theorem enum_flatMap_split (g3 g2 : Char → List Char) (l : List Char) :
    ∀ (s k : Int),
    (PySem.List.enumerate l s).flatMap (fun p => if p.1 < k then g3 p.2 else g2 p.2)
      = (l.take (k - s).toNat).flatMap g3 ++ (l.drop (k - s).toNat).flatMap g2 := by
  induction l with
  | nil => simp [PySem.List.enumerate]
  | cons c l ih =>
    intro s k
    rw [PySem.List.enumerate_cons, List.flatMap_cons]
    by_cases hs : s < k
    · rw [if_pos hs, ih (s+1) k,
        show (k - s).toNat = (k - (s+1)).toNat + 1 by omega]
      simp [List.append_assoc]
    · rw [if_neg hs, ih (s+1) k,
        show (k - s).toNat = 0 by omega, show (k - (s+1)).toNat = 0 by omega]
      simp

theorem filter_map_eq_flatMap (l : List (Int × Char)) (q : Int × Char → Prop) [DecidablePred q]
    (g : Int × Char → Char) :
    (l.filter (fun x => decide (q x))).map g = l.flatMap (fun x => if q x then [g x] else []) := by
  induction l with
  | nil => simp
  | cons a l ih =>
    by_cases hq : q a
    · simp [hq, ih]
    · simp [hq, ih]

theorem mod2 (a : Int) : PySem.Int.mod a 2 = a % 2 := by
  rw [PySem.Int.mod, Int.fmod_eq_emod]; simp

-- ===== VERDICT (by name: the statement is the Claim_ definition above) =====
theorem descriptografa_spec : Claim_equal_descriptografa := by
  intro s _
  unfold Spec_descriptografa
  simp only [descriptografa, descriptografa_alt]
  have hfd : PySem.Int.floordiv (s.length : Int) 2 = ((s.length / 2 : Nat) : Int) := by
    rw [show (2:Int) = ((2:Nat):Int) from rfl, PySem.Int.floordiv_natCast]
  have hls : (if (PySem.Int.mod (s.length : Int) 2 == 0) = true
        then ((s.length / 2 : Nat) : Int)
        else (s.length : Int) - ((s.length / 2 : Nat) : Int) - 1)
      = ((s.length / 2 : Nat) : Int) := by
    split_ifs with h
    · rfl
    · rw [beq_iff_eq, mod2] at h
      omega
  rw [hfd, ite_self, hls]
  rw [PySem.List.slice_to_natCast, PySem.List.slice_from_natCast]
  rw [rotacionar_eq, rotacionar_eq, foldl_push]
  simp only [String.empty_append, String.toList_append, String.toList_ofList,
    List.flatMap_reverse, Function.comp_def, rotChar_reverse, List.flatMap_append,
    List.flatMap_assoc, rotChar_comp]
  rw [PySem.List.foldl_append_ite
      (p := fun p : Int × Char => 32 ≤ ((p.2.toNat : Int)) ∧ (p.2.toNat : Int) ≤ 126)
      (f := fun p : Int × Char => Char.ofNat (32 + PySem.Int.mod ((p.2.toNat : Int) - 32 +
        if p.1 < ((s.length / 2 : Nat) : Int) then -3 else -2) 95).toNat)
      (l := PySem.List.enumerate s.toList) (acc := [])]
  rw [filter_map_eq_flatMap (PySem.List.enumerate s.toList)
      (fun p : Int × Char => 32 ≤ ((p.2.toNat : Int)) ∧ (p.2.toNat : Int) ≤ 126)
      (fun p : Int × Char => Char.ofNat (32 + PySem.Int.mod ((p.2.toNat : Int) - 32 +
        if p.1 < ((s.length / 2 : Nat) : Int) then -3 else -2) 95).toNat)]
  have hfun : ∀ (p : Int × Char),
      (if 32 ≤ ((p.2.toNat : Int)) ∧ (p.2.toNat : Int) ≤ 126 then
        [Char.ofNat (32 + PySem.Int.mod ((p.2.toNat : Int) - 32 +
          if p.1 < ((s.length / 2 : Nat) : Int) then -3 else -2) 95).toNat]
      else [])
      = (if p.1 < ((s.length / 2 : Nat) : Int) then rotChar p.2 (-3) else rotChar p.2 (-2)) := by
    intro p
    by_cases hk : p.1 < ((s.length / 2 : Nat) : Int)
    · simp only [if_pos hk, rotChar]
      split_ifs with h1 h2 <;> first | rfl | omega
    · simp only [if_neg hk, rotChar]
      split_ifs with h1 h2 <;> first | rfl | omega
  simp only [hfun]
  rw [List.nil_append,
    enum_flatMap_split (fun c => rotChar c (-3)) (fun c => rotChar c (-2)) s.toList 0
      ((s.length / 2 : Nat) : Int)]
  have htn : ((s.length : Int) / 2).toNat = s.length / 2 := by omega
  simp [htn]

* * * * *

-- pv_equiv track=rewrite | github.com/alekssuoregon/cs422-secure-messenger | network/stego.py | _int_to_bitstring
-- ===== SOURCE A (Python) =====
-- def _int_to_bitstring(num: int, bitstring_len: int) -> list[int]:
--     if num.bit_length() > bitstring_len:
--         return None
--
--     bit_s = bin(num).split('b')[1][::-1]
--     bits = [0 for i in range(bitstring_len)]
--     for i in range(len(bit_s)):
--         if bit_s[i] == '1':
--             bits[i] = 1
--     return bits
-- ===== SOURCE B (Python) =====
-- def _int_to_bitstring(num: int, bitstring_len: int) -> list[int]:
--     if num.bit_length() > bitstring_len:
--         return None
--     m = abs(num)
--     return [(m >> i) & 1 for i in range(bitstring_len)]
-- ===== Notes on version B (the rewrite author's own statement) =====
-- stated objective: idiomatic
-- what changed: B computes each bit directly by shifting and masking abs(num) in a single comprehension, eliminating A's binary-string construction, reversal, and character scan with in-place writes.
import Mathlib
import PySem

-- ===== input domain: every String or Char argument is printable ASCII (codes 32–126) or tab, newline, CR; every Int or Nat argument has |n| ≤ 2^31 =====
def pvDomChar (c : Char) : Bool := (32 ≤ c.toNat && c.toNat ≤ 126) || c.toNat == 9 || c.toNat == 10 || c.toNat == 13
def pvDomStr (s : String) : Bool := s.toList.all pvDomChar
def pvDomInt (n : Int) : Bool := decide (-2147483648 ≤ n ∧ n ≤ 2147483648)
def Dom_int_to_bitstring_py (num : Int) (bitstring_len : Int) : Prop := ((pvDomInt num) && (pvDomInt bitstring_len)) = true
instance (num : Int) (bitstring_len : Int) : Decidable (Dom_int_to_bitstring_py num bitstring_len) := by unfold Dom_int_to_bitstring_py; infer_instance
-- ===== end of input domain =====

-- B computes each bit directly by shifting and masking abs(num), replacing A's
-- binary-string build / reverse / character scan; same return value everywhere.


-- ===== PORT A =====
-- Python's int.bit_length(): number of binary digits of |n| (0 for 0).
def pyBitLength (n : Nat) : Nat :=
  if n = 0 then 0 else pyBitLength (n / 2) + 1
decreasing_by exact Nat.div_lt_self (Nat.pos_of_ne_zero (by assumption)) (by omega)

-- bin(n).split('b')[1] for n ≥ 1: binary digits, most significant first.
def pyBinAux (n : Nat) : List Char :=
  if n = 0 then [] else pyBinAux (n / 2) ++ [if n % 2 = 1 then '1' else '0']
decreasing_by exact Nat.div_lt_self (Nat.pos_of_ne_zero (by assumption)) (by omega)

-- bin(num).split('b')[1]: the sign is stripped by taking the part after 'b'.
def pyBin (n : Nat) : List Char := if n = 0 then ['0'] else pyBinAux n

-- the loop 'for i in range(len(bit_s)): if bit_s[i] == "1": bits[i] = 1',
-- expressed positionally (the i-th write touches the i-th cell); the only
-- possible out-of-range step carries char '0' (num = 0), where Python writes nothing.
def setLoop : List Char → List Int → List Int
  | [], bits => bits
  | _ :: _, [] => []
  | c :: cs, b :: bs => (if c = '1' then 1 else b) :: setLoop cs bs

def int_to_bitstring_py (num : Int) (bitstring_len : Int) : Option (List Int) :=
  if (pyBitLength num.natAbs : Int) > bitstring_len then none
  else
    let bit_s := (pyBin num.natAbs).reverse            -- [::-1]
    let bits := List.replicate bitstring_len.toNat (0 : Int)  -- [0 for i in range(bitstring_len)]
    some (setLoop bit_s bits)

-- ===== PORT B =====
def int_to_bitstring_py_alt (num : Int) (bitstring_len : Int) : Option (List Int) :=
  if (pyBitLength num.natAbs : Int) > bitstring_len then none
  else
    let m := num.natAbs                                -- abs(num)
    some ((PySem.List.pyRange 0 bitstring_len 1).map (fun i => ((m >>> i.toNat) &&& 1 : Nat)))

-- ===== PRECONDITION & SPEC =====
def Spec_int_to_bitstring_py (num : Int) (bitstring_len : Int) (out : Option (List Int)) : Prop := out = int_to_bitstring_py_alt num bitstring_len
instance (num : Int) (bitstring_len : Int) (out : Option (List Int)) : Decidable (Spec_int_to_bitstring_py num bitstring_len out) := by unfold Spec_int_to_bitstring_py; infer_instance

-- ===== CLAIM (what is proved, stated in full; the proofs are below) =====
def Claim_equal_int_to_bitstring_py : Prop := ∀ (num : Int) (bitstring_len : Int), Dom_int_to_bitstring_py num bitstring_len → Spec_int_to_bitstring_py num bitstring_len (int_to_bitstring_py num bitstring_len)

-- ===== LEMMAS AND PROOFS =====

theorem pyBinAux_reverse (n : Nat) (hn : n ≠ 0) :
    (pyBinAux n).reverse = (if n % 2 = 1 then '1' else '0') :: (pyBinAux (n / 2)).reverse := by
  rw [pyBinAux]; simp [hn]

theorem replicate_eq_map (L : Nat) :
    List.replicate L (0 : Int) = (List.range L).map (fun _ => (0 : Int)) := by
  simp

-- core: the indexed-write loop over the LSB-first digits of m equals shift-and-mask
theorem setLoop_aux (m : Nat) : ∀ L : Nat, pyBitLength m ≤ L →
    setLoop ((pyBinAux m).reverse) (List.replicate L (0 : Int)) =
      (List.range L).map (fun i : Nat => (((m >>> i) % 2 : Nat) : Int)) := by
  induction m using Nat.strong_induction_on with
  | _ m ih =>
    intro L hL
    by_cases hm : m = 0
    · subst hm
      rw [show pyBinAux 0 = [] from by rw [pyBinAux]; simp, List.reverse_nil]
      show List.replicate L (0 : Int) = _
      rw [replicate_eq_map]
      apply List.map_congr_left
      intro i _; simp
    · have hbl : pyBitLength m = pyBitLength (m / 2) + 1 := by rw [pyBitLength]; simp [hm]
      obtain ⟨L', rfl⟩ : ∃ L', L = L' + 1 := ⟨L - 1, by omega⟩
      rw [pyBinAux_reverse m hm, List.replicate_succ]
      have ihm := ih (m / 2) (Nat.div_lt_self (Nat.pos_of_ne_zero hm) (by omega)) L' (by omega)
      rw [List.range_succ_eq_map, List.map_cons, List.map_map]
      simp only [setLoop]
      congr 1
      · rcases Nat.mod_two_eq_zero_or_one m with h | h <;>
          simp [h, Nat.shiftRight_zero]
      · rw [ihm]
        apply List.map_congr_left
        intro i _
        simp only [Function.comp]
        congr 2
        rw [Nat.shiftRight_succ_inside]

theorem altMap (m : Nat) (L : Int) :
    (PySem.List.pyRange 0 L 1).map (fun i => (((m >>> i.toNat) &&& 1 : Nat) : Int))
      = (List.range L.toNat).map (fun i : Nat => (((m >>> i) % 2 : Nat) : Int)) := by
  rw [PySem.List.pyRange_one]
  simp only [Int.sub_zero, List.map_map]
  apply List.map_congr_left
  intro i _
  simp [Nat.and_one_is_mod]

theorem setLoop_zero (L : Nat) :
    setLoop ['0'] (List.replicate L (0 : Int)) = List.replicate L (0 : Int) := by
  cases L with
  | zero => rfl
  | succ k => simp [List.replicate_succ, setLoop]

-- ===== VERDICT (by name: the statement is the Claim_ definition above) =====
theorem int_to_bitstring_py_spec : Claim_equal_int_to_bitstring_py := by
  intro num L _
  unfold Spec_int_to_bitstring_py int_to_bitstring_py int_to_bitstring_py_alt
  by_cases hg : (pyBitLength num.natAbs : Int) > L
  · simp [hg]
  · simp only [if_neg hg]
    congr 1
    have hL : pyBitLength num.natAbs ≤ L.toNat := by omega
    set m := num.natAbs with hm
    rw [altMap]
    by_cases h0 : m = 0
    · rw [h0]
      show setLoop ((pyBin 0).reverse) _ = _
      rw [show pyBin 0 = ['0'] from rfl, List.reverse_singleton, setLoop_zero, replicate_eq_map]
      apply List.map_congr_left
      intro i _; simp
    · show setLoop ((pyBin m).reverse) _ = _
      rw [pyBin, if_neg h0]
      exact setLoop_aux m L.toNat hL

* * * * *

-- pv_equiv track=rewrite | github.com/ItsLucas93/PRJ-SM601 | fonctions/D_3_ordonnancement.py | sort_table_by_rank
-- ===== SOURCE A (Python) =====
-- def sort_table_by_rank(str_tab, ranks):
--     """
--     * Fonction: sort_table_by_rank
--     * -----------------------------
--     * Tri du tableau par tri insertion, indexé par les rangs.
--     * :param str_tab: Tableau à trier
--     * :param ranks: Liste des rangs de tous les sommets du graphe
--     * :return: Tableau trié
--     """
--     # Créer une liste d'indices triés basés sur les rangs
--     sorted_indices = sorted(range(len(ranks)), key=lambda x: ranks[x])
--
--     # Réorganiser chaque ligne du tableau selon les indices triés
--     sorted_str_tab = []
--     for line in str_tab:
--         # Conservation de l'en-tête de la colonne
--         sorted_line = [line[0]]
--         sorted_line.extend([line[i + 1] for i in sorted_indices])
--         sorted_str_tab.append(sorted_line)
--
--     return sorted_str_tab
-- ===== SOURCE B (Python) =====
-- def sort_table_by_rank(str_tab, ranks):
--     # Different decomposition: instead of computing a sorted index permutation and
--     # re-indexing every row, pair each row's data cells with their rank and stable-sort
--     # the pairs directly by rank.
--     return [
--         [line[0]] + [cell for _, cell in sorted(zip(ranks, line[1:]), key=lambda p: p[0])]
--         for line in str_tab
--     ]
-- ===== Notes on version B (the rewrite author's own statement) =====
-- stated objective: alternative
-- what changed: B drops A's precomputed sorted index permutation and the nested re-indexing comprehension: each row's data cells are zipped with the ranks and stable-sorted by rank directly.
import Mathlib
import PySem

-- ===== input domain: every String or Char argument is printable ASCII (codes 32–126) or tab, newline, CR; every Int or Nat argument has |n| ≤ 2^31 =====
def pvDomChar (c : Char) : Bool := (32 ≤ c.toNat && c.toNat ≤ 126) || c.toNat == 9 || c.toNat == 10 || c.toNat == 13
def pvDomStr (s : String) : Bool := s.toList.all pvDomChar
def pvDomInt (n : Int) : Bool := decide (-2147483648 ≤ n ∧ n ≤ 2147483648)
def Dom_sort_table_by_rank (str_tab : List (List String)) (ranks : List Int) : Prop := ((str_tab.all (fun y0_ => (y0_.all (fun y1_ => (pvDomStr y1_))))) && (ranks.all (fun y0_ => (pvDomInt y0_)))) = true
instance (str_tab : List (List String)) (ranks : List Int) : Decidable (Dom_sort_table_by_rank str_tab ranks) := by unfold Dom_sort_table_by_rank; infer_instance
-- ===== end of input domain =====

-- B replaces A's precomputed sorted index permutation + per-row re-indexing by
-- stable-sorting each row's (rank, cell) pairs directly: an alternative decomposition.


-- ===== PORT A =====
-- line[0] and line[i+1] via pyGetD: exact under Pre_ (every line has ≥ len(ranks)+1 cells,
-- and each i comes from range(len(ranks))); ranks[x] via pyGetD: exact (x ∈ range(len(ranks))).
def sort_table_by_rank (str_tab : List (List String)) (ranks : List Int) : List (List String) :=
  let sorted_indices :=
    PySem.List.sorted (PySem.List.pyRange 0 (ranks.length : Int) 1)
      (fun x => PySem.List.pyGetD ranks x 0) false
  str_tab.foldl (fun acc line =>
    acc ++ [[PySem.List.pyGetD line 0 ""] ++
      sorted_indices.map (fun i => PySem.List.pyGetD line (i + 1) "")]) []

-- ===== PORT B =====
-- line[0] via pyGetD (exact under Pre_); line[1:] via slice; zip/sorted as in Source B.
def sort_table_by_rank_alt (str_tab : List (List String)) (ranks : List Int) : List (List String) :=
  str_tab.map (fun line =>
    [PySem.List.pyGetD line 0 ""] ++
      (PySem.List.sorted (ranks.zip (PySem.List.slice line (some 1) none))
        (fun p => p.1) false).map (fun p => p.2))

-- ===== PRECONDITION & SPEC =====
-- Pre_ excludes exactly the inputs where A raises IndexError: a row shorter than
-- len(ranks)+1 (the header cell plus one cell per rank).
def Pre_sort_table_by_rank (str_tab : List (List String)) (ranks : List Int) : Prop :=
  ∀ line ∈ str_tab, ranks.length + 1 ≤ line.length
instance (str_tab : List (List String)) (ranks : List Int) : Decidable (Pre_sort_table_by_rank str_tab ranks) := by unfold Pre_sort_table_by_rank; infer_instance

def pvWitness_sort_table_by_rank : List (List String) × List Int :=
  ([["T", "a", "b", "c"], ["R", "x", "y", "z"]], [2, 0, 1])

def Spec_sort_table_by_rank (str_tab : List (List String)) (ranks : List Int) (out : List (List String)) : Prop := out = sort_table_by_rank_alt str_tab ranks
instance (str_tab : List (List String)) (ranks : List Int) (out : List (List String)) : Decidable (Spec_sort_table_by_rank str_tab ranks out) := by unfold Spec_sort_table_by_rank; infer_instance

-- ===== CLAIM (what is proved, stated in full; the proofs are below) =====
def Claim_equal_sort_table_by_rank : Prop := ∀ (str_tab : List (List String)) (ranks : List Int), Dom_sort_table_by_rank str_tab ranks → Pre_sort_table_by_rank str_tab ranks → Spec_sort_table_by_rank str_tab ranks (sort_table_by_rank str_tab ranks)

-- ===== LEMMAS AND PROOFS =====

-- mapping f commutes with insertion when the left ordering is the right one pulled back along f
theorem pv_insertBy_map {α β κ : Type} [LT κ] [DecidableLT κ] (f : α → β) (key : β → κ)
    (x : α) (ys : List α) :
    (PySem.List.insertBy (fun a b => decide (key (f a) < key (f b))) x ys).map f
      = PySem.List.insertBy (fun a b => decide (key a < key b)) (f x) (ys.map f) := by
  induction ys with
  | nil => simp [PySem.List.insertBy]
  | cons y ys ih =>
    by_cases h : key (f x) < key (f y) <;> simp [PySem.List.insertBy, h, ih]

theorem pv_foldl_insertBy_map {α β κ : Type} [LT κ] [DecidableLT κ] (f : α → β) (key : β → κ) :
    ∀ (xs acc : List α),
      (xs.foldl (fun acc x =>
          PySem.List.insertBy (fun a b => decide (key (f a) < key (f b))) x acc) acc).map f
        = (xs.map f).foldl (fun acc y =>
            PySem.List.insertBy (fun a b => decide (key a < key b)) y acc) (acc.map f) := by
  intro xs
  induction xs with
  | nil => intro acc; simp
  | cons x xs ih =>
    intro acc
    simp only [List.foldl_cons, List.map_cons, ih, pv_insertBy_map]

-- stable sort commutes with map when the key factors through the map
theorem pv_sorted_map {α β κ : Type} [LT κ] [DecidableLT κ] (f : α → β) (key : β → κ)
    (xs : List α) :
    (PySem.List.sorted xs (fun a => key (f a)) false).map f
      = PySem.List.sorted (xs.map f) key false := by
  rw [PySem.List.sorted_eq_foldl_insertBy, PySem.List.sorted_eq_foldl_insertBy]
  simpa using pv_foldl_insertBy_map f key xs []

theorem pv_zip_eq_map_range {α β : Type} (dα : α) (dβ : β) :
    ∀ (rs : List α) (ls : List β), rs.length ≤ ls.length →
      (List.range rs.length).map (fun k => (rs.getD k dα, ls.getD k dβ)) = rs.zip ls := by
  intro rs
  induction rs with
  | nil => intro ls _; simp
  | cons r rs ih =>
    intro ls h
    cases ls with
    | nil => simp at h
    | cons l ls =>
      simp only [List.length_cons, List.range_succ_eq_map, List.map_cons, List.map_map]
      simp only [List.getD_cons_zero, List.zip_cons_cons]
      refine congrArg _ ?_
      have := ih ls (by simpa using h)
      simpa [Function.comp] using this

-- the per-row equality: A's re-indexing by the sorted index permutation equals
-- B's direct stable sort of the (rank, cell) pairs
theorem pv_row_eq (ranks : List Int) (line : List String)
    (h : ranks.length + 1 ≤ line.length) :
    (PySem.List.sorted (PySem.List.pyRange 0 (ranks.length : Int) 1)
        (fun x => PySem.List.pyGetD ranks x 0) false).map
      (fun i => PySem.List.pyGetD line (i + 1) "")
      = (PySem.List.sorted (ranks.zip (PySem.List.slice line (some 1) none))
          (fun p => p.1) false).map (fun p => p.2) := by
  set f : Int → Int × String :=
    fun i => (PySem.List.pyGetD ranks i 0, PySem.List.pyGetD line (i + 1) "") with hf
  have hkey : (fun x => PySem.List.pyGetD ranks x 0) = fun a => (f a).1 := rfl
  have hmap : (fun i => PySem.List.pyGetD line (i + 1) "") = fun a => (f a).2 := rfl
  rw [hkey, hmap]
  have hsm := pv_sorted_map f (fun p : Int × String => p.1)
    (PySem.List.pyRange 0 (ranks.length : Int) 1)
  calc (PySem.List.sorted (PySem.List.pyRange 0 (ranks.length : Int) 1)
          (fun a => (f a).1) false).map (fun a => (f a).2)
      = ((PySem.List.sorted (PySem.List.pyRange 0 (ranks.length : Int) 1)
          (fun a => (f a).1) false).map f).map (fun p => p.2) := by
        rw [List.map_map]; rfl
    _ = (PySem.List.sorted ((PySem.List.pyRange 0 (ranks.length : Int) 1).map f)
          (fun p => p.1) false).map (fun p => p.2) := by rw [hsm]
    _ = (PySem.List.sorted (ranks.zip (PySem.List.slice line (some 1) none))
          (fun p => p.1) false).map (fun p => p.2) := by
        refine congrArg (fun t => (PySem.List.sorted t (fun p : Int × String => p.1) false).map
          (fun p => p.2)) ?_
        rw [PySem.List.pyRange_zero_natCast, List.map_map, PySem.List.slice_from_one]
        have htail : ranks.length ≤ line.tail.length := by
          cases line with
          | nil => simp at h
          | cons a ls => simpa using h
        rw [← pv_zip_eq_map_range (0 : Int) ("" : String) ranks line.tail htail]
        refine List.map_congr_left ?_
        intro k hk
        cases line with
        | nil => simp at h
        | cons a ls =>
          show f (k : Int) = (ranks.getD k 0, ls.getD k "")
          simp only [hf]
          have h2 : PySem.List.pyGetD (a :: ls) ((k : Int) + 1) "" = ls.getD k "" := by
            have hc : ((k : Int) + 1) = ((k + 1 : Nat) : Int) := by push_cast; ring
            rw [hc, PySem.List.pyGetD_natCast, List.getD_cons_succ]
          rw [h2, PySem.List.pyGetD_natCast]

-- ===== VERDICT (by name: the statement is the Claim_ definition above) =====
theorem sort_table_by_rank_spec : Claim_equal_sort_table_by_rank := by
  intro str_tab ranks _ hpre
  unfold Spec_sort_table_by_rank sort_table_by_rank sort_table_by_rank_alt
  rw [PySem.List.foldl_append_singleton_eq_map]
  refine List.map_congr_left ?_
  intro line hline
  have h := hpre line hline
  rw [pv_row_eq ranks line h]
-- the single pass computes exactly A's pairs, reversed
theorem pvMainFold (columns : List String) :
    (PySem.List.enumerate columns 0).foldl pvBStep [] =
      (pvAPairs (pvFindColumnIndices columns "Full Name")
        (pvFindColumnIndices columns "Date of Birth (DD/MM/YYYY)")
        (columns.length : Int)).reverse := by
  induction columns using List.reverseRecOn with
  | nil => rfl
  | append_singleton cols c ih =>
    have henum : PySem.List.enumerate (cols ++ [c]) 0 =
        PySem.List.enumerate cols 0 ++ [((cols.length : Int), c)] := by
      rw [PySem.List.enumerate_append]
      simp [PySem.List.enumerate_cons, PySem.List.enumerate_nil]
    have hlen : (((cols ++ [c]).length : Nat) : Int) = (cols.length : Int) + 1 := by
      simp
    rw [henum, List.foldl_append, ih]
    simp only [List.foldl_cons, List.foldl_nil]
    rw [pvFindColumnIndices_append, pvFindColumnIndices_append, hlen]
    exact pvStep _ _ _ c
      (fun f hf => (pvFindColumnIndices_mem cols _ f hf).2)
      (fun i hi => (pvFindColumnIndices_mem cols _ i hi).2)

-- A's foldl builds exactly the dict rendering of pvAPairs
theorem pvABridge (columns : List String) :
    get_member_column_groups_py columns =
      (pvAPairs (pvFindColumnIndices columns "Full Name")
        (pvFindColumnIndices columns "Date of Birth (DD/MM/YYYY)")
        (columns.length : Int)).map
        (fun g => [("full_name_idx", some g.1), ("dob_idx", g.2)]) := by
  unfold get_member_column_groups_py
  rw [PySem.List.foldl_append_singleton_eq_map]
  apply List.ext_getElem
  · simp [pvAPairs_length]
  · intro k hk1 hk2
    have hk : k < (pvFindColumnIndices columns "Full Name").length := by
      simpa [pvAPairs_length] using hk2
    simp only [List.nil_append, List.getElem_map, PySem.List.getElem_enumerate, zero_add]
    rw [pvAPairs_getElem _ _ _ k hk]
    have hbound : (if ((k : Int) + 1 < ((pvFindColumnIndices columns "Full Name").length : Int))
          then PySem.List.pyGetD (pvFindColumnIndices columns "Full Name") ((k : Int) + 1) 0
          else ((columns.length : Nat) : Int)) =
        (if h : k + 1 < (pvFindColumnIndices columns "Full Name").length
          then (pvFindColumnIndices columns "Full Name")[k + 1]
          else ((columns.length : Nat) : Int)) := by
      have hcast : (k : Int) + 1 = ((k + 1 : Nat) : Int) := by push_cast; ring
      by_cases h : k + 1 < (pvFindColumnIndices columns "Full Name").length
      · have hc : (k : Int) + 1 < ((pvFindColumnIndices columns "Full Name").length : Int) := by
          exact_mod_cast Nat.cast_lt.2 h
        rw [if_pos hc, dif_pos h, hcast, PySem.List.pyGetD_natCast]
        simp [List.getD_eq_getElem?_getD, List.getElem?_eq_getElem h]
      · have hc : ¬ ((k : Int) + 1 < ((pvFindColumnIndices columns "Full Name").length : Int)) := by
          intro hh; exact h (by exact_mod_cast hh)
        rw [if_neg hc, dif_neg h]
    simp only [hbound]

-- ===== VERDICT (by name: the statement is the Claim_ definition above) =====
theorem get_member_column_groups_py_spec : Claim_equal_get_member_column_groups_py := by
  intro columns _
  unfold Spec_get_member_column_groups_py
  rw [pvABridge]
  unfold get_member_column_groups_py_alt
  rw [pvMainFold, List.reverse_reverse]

* * * * *

Problem statement: Look through the material above and print exactly the lines from the one containing "def pvWitness_sort_table_by_rank : List" to the one containing "instance (str_tab : List (List String)) (ranks : List Int) (out", both included, and nothing more.

Result for this task:
def pvWitness_sort_table_by_rank : List (List String) × List Int :=
  ([["T", "a", "b", "c"], ["R", "x", "y", "z"]], [2, 0, 1])

def Spec_sort_table_by_rank (str_tab : List (List String)) (ranks : List Int) (out : List (List String)) : Prop := out = sort_table_by_rank_alt str_tab ranks
instance (str_tab : List (List String)) (ranks : List Int) (out : List (List String)) : Decidable (Spec_sort_table_by_rank str_tab ranks out) := by unfold Spec_sort_table_by_rank; infer_instance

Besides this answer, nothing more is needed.